__Description of the task__
Give back exactly the stretch of data below from the line holding "lemma pv_floordiv_two (s" through the line holding "simp [PySem.Int.mod, Int.fmod_eq_emod]", both ends included, and leave the remaining lines out.

___ Supplied information

-- pv_equiv track=rewrite | github.com/Paeans/phylognn | genome_file.py | dict2adj
-- ===== SOURCE A (Python) =====
-- def dict2adj(adj_dict, start):
--     res = []
--     while True:
--         end = start + (1 if start % 2 == 0 else -1)
--         res += [start, end]
--         if end not in adj_dict.keys():
--             break
--         start = adj_dict[end]
--
--     return [(res[i]//2 + 1) * (-1 if res[i] > res[i+1] else 1) for i in range(0, len(res), 2)]
-- ===== SOURCE B (Python) =====
-- def dict2adj(adj_dict, start):
--     # Sentinel-driven pointer chase, split by parity: each branch produces the signed
--     # gene with a two's-complement shift (~s >> 1 for odd s, (s >> 1) + 1 for even s)
--     # and advances via dict.get, whose None result ends the walk -- no membership
--     # test, no break, no intermediate pair list or decoding pass.
--     genes = []
--     s = start
--     while s is not None:
--         if s & 1:
--             genes.append(~s >> 1)
--             s = adj_dict.get(s - 1)
--         else:
--             genes.append((s >> 1) + 1)
--             s = adj_dict.get(s + 1)
--     return genes
-- ===== Notes on version B (the rewrite author's own statement) =====
-- stated objective: simpler
-- what changed: B replaces A's two-stage structure (append start/end pairs to a flat res list inside a membership-tested break loop, then decode it with an index-stepping comprehension) by a sentinel-driven loop split by parity: each branch emits the signed gene directly via two's-complement shifts (~s >> 1 for odd s, (s >> 1) + 1 for even s) and advances with dict.get, whose None ends the walk; no pair list, no second pass, no membership test.
import Mathlib
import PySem

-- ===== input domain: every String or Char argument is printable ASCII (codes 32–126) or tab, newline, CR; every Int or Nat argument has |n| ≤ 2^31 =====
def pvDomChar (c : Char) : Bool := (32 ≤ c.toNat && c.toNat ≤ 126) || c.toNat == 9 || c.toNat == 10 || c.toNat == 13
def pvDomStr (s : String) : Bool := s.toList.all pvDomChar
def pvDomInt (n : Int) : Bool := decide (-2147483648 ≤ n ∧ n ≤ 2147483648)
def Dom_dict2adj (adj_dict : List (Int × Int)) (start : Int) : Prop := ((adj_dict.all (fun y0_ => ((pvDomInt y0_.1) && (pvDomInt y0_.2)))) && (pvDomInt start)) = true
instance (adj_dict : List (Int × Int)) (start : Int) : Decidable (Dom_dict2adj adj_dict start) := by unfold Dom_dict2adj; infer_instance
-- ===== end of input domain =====

-- B replaces A's build-pairs-then-decode structure by a parity-split sentinel loop that
-- emits each signed gene with two's-complement shifts and advances via dict.get (objective: simpler).


-- ===== PORT A =====
-- A's while loop; fuel bounds the number of successful dict lookups (under Pre_ the loop always
-- stops via the `none` branch before fuel can run out — the `0` arm is only a totality guard).
def dict2adjLoop (d : PySem.Dict Int Int) (fuel : Nat) (start : Int) (res : List Int) : List Int :=
  let e := start + (if PySem.Int.mod start 2 = 0 then 1 else -1)
  let res' := res ++ [start, e]
  match d.get? e with
  | none => res'
  | some nxt =>
    match fuel with
    | 0 => res'
    | f + 1 => dict2adjLoop d f nxt res'

-- A's comprehension: [(res[i]//2 + 1) * (-1 if res[i] > res[i+1] else 1) for i in range(0, len(res), 2)]
def dict2adjDecode (res : List Int) : List Int :=
  (PySem.List.pyRange 0 (PySem.List.len res) 2).map (fun i =>
    (PySem.Int.floordiv (PySem.List.pyGetD res i 0) 2 + 1) *
      (if PySem.List.pyGetD res (i + 1) 0 < PySem.List.pyGetD res i 0 then -1 else 1))

def dict2adj (adj_dict : List (Int × Int)) (start : Int) : List Int :=
  dict2adjDecode (dict2adjLoop (PySem.Dict.ofList adj_dict) adj_dict.length start [])

-- ===== PORT B =====
-- B's while loop over the Optional current start (None = stop); Python's `s & 1`, `~s`, `s >> 1`
-- are PySem.Int.band / Int.not / `>>>` — Python-exact per the prelude. Same fuel guard as above.
def dict2adjAltLoop (d : PySem.Dict Int Int) (fuel : Nat) (s : Int) (genes : List Int) : List Int :=
  if PySem.Int.band s 1 ≠ 0 then
    let genes' := genes ++ [Int.not s >>> (1 : Nat)]
    match d.get? (s - 1) with
    | none => genes'
    | some nxt =>
      match fuel with
      | 0 => genes'
      | f + 1 => dict2adjAltLoop d f nxt genes'
  else
    let genes' := genes ++ [(s >>> (1 : Nat)) + 1]
    match d.get? (s + 1) with
    | none => genes'
    | some nxt =>
      match fuel with
      | 0 => genes'
      | f + 1 => dict2adjAltLoop d f nxt genes'

def dict2adj_alt (adj_dict : List (Int × Int)) (start : Int) : List Int :=
  dict2adjAltLoop (PySem.Dict.ofList adj_dict) adj_dict.length start []

-- ===== PRECONDITION & SPEC =====
-- One step of the pointer chase on "end" keys: follow the dict, then take the parity successor.
def dict2adjChase (d : PySem.Dict Int Int) (e : Int) : Int :=
  match d.get? e with
  | some v => v + (if PySem.Int.mod v 2 = 0 then 1 else -1)
  | none => e

-- Pre_ excludes exactly the inputs on which Python A loops forever: A terminates iff the chain of
-- "end" keys leaves the dict; a terminating chain visits distinct keys, hence leaves within
-- |adj_dict| chase steps, and a non-key is a fixed point of the chase, so this test is exact.
def Pre_dict2adj (adj_dict : List (Int × Int)) (start : Int) : Prop :=
  (PySem.Dict.ofList adj_dict).get?
    ((dict2adjChase (PySem.Dict.ofList adj_dict))^[adj_dict.length]
      (start + (if PySem.Int.mod start 2 = 0 then 1 else -1))) = none

instance (adj_dict : List (Int × Int)) (start : Int) : Decidable (Pre_dict2adj adj_dict start) := by
  unfold Pre_dict2adj; infer_instance

def pvWitness_dict2adj : (List (Int × Int)) × Int := ([(1, 2)], 0)

def Spec_dict2adj (adj_dict : List (Int × Int)) (start : Int) (out : List Int) : Prop := out = dict2adj_alt adj_dict start
instance (adj_dict : List (Int × Int)) (start : Int) (out : List Int) : Decidable (Spec_dict2adj adj_dict start out) := by unfold Spec_dict2adj; infer_instance

-- ===== CLAIM (what is proved, stated in full; the proofs are below) =====
def Claim_equal_dict2adj : Prop := ∀ (adj_dict : List (Int × Int)) (start : Int), Dom_dict2adj adj_dict start → Pre_dict2adj adj_dict start → Spec_dict2adj adj_dict start (dict2adj adj_dict start)

-- ===== LEMMAS AND PROOFS =====

-- Bridging the bit operations to arithmetic.
lemma pv_shift1 (s : Int) : s >>> (1 : Nat) = PySem.Int.floordiv s 2 := by
  have h : PySem.Int.floordiv s 2 = s / 2 := by
    simp [PySem.Int.floordiv, Int.fdiv_eq_ediv]
  rw [h]
  cases s with
  | ofNat n =>
    show Int.ofNat (n >>> 1) = _
    simp [Nat.shiftRight_eq_div_pow]
  | negSucc n =>
    show Int.negSucc (n >>> 1) = _
    simp [Nat.shiftRight_eq_div_pow]; omega

lemma pv_not_eq (s : Int) : Int.not s = -s - 1 := by
  cases s with
  | ofNat n => show Int.negSucc n = -(Int.ofNat n) - 1; simp; omega
  | negSucc n => show Int.ofNat n = -(Int.negSucc n) - 1; simp

lemma pv_floordiv_two (s : Int) : PySem.Int.floordiv s 2 = s / 2 := by
  simp [PySem.Int.floordiv, Int.fdiv_eq_ediv]

lemma pv_mod_two (s : Int) : PySem.Int.mod s 2 = s % 2 := by
  simp [PySem.Int.mod, Int.fmod_eq_emod]

lemma dict2adjLoop_unfold (d : PySem.Dict Int Int) (fuel : Nat) (s : Int) (res : List Int) :
    dict2adjLoop d fuel s res =
      (match d.get? (s + (if PySem.Int.mod s 2 = 0 then 1 else -1)) with
       | none => res ++ [s, s + (if PySem.Int.mod s 2 = 0 then 1 else -1)]
       | some nxt =>
         match fuel with
         | 0 => res ++ [s, s + (if PySem.Int.mod s 2 = 0 then 1 else -1)]
         | f + 1 => dict2adjLoop d f nxt (res ++ [s, s + (if PySem.Int.mod s 2 = 0 then 1 else -1)])) := by
  conv_lhs => rw [dict2adjLoop]

-- B's gene and B's next key, as single expressions.
def dict2adjGene (s : Int) : Int :=
  if PySem.Int.band s 1 ≠ 0 then Int.not s >>> (1 : Nat) else (s >>> (1 : Nat)) + 1

def dict2adjEnd (s : Int) : Int :=
  if PySem.Int.band s 1 ≠ 0 then s - 1 else s + 1

-- B's two structurally identical branches, collapsed into one.
lemma dict2adjAltLoop_unfold (d : PySem.Dict Int Int) (fuel : Nat) (s : Int) (g : List Int) :
    dict2adjAltLoop d fuel s g =
      (match d.get? (dict2adjEnd s) with
       | none => g ++ [dict2adjGene s]
       | some nxt =>
         match fuel with
         | 0 => g ++ [dict2adjGene s]
         | f + 1 => dict2adjAltLoop d f nxt (g ++ [dict2adjGene s])) := by
  rw [dict2adjAltLoop]
  unfold dict2adjGene dict2adjEnd
  by_cases h : PySem.Int.band s 1 ≠ 0 <;> simp [h]

-- Accumulator lemmas: both loops only append to their accumulator.
lemma dict2adjLoop_acc (d : PySem.Dict Int Int) :
    ∀ (f : Nat) (s : Int) (res : List Int),
      dict2adjLoop d f s res = res ++ dict2adjLoop d f s [] := by
  intro f
  induction f with
  | zero =>
    intro s res
    rw [dict2adjLoop_unfold, dict2adjLoop_unfold]
    cases d.get? (s + (if PySem.Int.mod s 2 = 0 then 1 else -1)) <;> simp
  | succ f ih =>
    intro s res
    rw [dict2adjLoop_unfold, dict2adjLoop_unfold]
    cases h : d.get? (s + (if PySem.Int.mod s 2 = 0 then 1 else -1)) with
    | none => simp
    | some nxt =>
      simp only []
      rw [ih nxt (res ++ [s, _]), ih nxt ([] ++ [s, _])]
      simp

lemma dict2adjAltLoop_acc (d : PySem.Dict Int Int) :
    ∀ (f : Nat) (s : Int) (g : List Int),
      dict2adjAltLoop d f s g = g ++ dict2adjAltLoop d f s [] := by
  intro f
  induction f with
  | zero =>
    intro s g
    rw [dict2adjAltLoop_unfold, dict2adjAltLoop_unfold]
    cases d.get? (dict2adjEnd s) <;> simp
  | succ f ih =>
    intro s g
    rw [dict2adjAltLoop_unfold, dict2adjAltLoop_unfold]
    cases h : d.get? (dict2adjEnd s) with
    | none => simp
    | some nxt =>
      simp only []
      rw [ih nxt (g ++ [_]), ih nxt ([] ++ [_])]
      simp

-- A's comprehension, rewritten over Nat indices.
lemma dict2adjDecode_getD (res : List Int) :
    dict2adjDecode res = (List.range ((res.length + 1) / 2)).map
      (fun k => (PySem.Int.floordiv (res.getD (2*k) 0) 2 + 1) *
        (if res.getD (2*k+1) 0 < res.getD (2*k) 0 then -1 else 1)) := by
  unfold dict2adjDecode
  rw [PySem.List.pyRange_of_pos 0 _ (by norm_num), List.map_map]
  have hc : (if (0:Int) < PySem.List.len res then ((PySem.List.len res - 0 + 2 - 1)/2).toNat else 0)
      = (res.length + 1) / 2 := by
    simp [PySem.List.len_eq]
    split <;> omega
  rw [hc]
  apply List.map_congr_left
  intro k hk
  have h1 : (0:Int) + 2 * (k:Int) = ((2*k : Nat) : Int) := by push_cast; ring
  have h3 : ((2*k : Nat) : Int) + 1 = ((2*k+1 : Nat) : Int) := by push_cast; ring
  simp only [Function.comp, h1, h3, PySem.List.pyGetD_natCast]

-- Decoding peels one start/end pair off the front.
lemma dict2adjDecode_cons2 (a b : Int) (L : List Int) :
    dict2adjDecode (a :: b :: L) =
      ((PySem.Int.floordiv a 2 + 1) * (if b < a then -1 else 1)) :: dict2adjDecode L := by
  rw [dict2adjDecode_getD, dict2adjDecode_getD]
  have h : ((a :: b :: L).length + 1) / 2 = (L.length + 1) / 2 + 1 := by simp; omega
  rw [h, List.range_succ_eq_map, List.map_cons, List.map_map]
  simp [Function.comp, Nat.succ_eq_add_one, Nat.mul_add]

lemma dict2adjDecode_nil : dict2adjDecode [] = [] := by
  rw [dict2adjDecode_getD]; simp

-- Both loops chase the same end key.
lemma dict2adj_end_eq (s : Int) :
    s + (if PySem.Int.mod s 2 = 0 then 1 else -1) = dict2adjEnd s := by
  unfold dict2adjEnd
  rw [PySem.Int.band_one, pv_mod_two]
  have := Int.emod_two_eq s
  split_ifs <;> omega

-- The gene A decodes from one start/end pair equals the gene B's shift produces.
lemma dict2adj_gene_eq (s : Int) :
    (PySem.Int.floordiv s 2 + 1) *
        (if s + (if PySem.Int.mod s 2 = 0 then 1 else -1) < s then -1 else 1) =
      dict2adjGene s := by
  unfold dict2adjGene
  rw [PySem.Int.band_one, pv_shift1, pv_shift1, pv_not_eq, pv_floordiv_two, pv_floordiv_two,
    pv_mod_two]
  have := Int.emod_two_eq s
  rcases this with h | h <;> rw [h]
  · rw [if_neg (by omega : ¬ ((0:Int) ≠ 0)), if_pos (rfl : (0:Int) = 0),
      if_neg (by omega : ¬ (s + 1 < s)), mul_one]
  · rw [if_pos (by omega : (1:Int) ≠ 0), if_neg (by omega : ¬ ((1:Int) = 0)),
      if_pos (by omega : s + -1 < s)]
    have hm : s % 2 = 1 := h
    have : (-s - 1) / 2 = -(s / 2 + 1) := by omega
    rw [this]; ring

lemma dict2adjDecode_pair (s : Int) :
    dict2adjDecode [s, s + (if PySem.Int.mod s 2 = 0 then 1 else -1)] = [dict2adjGene s] := by
  rw [dict2adjDecode_cons2, dict2adjDecode_nil, dict2adj_gene_eq]

lemma dict2adj_loops_eq (d : PySem.Dict Int Int) :
    ∀ (f : Nat) (s : Int),
      dict2adjDecode (dict2adjLoop d f s []) = dict2adjAltLoop d f s [] := by
  intro f
  induction f with
  | zero =>
    intro s
    rw [dict2adjLoop_unfold, dict2adjAltLoop_unfold, ← dict2adj_end_eq s]
    cases d.get? (s + (if PySem.Int.mod s 2 = 0 then 1 else -1)) <;>
      simpa using dict2adjDecode_pair s
  | succ f ih =>
    intro s
    rw [dict2adjLoop_unfold, dict2adjAltLoop_unfold, ← dict2adj_end_eq s]
    cases h : d.get? (s + (if PySem.Int.mod s 2 = 0 then 1 else -1)) with
    | none => simpa using dict2adjDecode_pair s
    | some nxt =>
      simp only [List.nil_append]
      rw [dict2adjLoop_acc, dict2adjAltLoop_acc]
      simp only [List.cons_append, List.nil_append]
      rw [dict2adjDecode_cons2, dict2adj_gene_eq, ih nxt]

-- ===== VERDICT (by name: the statement is the Claim_ definition above) =====
theorem dict2adj_spec : Claim_equal_dict2adj := by
  intro adj_dict start _ _
  unfold Spec_dict2adj dict2adj dict2adj_alt
  exact dict2adj_loops_eq _ _ _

______

__Output below__
lemma pv_floordiv_two (s : Int) : PySem.Int.floordiv s 2 = s / 2 := by
  simp [PySem.Int.floordiv, Int.fdiv_eq_ediv]

lemma pv_mod_two (s : Int) : PySem.Int.mod s 2 = s % 2 := by
  simp [PySem.Int.mod, Int.fmod_eq_emod]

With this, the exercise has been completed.